Solusi dan Tindakan Konkret bagi Masyarakat Adat
- Bagi Masyarakat Adat di Lokus PSN (misalnya Intan Jaya):
- Penguatan Konsolidasi Internal dan Hukum Adat: Perkuat kesatuan suara di antara seluruh klan/marga, serta dokumenkan secara kuat hukum adat dan batas-batas wilayah ulayat.
- Menuntut Pemenuhan PBDIP/FPIC: Secara aktif menuntut agar setiap proyek di atas tanah ulayat mereka melewati proses PBDIP yang tulus, transparan, dan tanpa paksaan. Libatkan ahli hukum dan lingkungan.
- Memperkuat Posisi Hukum dan Politik: Mendesak Pemda untuk mengakui wilayah adat secara legal, serta melakukan lobi dan advokasi kepada anggota legislatif/eksekutif. Tolak kompensasi yang tidak adil.

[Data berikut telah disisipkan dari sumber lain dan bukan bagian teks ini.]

-- pv_equiv track=rewrite | github.com/ZeroNot0/SLGMONITOR | frontend/convert_excel_with_format.py | _build_product_rule_sets
-- ===== SOURCE A (Python) =====
-- def _norm_str(val) -> str:
--     return str(val).strip().lower() if val is not None else ""
--
-- def _build_product_rule_sets(product_rules: dict):
--     def _collect(key, by_value):
--         out = set()
--         for item in product_rules.get(key, []):
--             if not isinstance(item, dict):
--                 continue
--             if item.get("by") != by_value:
--                 continue
--             val = item.get("value")
--             if val is None:
--                 continue
--             v = _norm_str(val)
--             if v:
--                 out.add(v)
--         return out
--
--     return {
--         "yellow_name": _collect("yellow", "product_name"),
--         "yellow_id": _collect("yellow", "unified_id"),
--     }
-- ===== SOURCE B (Python) =====
-- def _norm_str(val) -> str:
--     return str(val).strip().lower() if val is not None else ""
--
-- def _build_product_rule_sets(product_rules: dict):
--     yellow_name = set()
--     yellow_id = set()
--     for item in product_rules.get("yellow", []):
--         if not isinstance(item, dict):
--             continue
--         val = item.get("value")
--         if val is None:
--             continue
--         v = _norm_str(val)
--         if not v:
--             continue
--         by = item.get("by")
--         if by == "product_name":
--             yellow_name.add(v)
--         elif by == "unified_id":
--             yellow_id.add(v)
--     return {"yellow_name": yellow_name, "yellow_id": yellow_id}
-- ===== Notes on version B (the rewrite author's own statement) =====
-- stated objective: simpler
-- what changed: One dispatching pass over the yellow rule list that routes each item into the name set or the id set by its 'by' field, replacing the nested _collect helper called twice (two filtered scans of the same list).
import Mathlib
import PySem

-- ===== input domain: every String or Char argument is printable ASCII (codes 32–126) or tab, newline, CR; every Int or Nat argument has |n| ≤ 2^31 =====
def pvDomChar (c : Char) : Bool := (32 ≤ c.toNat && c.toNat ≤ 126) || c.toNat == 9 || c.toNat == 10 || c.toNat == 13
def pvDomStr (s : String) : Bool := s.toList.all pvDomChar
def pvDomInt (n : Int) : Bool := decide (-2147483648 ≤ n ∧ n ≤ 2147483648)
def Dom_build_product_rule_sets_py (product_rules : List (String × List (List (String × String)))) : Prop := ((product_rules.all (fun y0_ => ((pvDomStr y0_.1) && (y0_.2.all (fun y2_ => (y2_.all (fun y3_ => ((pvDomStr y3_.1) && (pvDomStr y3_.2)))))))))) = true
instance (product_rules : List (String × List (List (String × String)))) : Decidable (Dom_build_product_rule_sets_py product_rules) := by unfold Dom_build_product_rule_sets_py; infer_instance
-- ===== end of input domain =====

-- ===== PORT A =====
-- B is one dispatching pass over the "yellow" list instead of A's two filtered scans; equal output proved total.
-- str(val).strip().lower() for a string val (A's _norm_str; in this typing val is never None)
def pvNormStr (s : String) : String := PySem.Str.lower (PySem.Str.strip s)

-- A's _collect("yellow", by_value); the isinstance(item, dict) guard is vacuous under the typing (items are dicts)
def pvCollect (product_rules : List (String × List (List (String × String)))) (by_value : String) : PySem.Set String :=
  (PySem.Dict.getD (PySem.Dict.mk product_rules) "yellow" []).foldl
    (fun out item =>
      if PySem.Dict.get? (PySem.Dict.mk item) "by" ≠ some by_value then out
      else
        match PySem.Dict.get? (PySem.Dict.mk item) "value" with
        | none => out
        | some val =>
          let v := pvNormStr val
          if v ≠ "" then PySem.Set.add out v else out)
    (PySem.Set.empty)

def build_product_rule_sets_py (product_rules : List (String × List (List (String × String)))) : List (String × List String) :=
  [("yellow_name", pvCollect product_rules "product_name"),
   ("yellow_id", pvCollect product_rules "unified_id")]

-- ===== PORT B =====
-- B's loop body: one item updates the (yellow_name, yellow_id) pair
def pvStepB (acc : PySem.Set String × PySem.Set String) (item : List (String × String)) :
    PySem.Set String × PySem.Set String :=
  match PySem.Dict.get? (PySem.Dict.mk item) "value" with
  | none => acc
  | some val =>
    let v := pvNormStr val
    if v = "" then acc
    else
      let by_ := PySem.Dict.get? (PySem.Dict.mk item) "by"
      if by_ = some "product_name" then (PySem.Set.add acc.1 v, acc.2)
      else if by_ = some "unified_id" then (acc.1, PySem.Set.add acc.2 v)
      else acc

def build_product_rule_sets_py_alt (product_rules : List (String × List (List (String × String)))) : List (String × List String) :=
  let p := (PySem.Dict.getD (PySem.Dict.mk product_rules) "yellow" []).foldl pvStepB (PySem.Set.empty, PySem.Set.empty)
  [("yellow_name", p.1), ("yellow_id", p.2)]

-- ===== PRECONDITION & SPEC =====
def Spec_build_product_rule_sets_py (product_rules : List (String × List (List (String × String)))) (out : List (String × List String)) : Prop := out = build_product_rule_sets_py_alt product_rules
instance (product_rules : List (String × List (List (String × String)))) (out : List (String × List String)) : Decidable (Spec_build_product_rule_sets_py product_rules out) := by unfold Spec_build_product_rule_sets_py; infer_instance

-- ===== CLAIM (what is proved, stated in full; the proofs are below) =====
def Claim_equal_build_product_rule_sets_py : Prop := ∀ (product_rules : List (String × List (List (String × String)))), Dom_build_product_rule_sets_py product_rules → Spec_build_product_rule_sets_py product_rules (build_product_rule_sets_py product_rules)

-- ===== LEMMAS AND PROOFS =====
-- A's per-item step for one target by_value
def pvStepA (by_value : String) (out : PySem.Set String) (item : List (String × String)) : PySem.Set String :=
  if PySem.Dict.get? (PySem.Dict.mk item) "by" ≠ some by_value then out
  else
    match PySem.Dict.get? (PySem.Dict.mk item) "value" with
    | none => out
    | some val =>
      let v := pvNormStr val
      if v ≠ "" then PySem.Set.add out v else out

lemma pvStepB_eq (acc : PySem.Set String × PySem.Set String) (item : List (String × String)) :
    pvStepB acc item = (pvStepA "product_name" acc.1 item, pvStepA "unified_id" acc.2 item) := by
  unfold pvStepB pvStepA
  cases hv : PySem.Dict.get? (PySem.Dict.mk item) "value" with
  | none => simp
  | some val =>
    simp only
    by_cases hby : PySem.Dict.get? (PySem.Dict.mk item) "by" = some "product_name"
    · have hby2 : PySem.Dict.get? (PySem.Dict.mk item) "by" ≠ some "unified_id" := by simp [hby]
      by_cases he : pvNormStr val = "" <;> simp [hby, hby2, he]
    · by_cases hby2 : PySem.Dict.get? (PySem.Dict.mk item) "by" = some "unified_id"
      · by_cases he : pvNormStr val = "" <;> simp [hby2, he]
      · by_cases he : pvNormStr val = "" <;> simp [hby, hby2, he]

lemma pvFold_pair (xs : List (List (String × String))) (a b : PySem.Set String) :
    xs.foldl pvStepB (a, b)
      = (xs.foldl (pvStepA "product_name") a, xs.foldl (pvStepA "unified_id") b) := by
  induction xs generalizing a b with
  | nil => rfl
  | cons x xs ih => simp only [List.foldl_cons, pvStepB_eq]; exact ih _ _

-- ===== VERDICT (by name: the statement is the Claim_ definition above) =====
theorem build_product_rule_sets_py_spec : Claim_equal_build_product_rule_sets_py := by
  intro pr _
  unfold Spec_build_product_rule_sets_py build_product_rule_sets_py build_product_rule_sets_py_alt pvCollect
  rw [pvFold_pair]
  rfl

- Membangun Ekonomi Alternatif Berbasis Adat: Kembangkan potensi ekonomi lokal berkelanjutan (misalnya pertanian organik, pariwisata budaya) untuk mengurangi ketergantungan pada janji-janji ekonomi proyek ekstraktif.
2. Bagi Masyarakat Adat Kabupaten Jayapura:
- Penguatan Hak Ulayat dan Batas Wilayah: Mendesak Pemda untuk segera memetakan dan melegalkan batas-batas wilayah ulayat suku-suku di Kabupaten Jayapura sebagai benteng pertahanan pertama.
- Dialog dan Koordinasi dengan Migran: Membangun dialog terbuka dan inklusif dengan para migran, menyampaikan solidaritas, namun juga menjelaskan tentang keterbatasan lahan adat dan pentingnya menghormati aturan adat tuan rumah.
- Mendesak Pemerintah untuk Penataan yang Berkeadilan: Menuntut penyusunan Rencana Tata Ruang Wilayah (RTRW) yang secara eksplisit mengakui dan melindungi wilayah adat, serta menyediakan infrastruktur yang memadai bagi semua.
- Menjadi Penjaga Lingkungan dan Budaya: Berperan aktif dalam menjaga kelestarian lingkungan dan budaya di wilayah mereka sendiri dari tekanan urbanisasi dan pembangunan yang tidak terkontrol.
Kesimpulan Bagian 3
Bagian terakhir ini menyimpulkan bahwa urbanisasi di Papua, terutama migrasi dari daerah konflik ke pusat urban seperti Jayapura, tidak bisa dilihat hanya sebagai fenomena urbanisasi biasa. Potensi “urbanisasi terstruktur by design” ini membawa implikasi serius terhadap hak ulayat dan keberlanjutan hidup masyarakat adat. Oleh karena itu, diperlukan langkah-langkah strategis dan terkoordinasi dari masyarakat adat itu sendiri, didukung oleh penegakan hukum yang kuat dan kebijakan pemerintah yang secara genuine berpihak pada keadilan dan hak asasi manusia, untuk melindungi Tanah Papua dari ancaman eksploitasi dan pergeseran demografi yang merugikan. (selesai).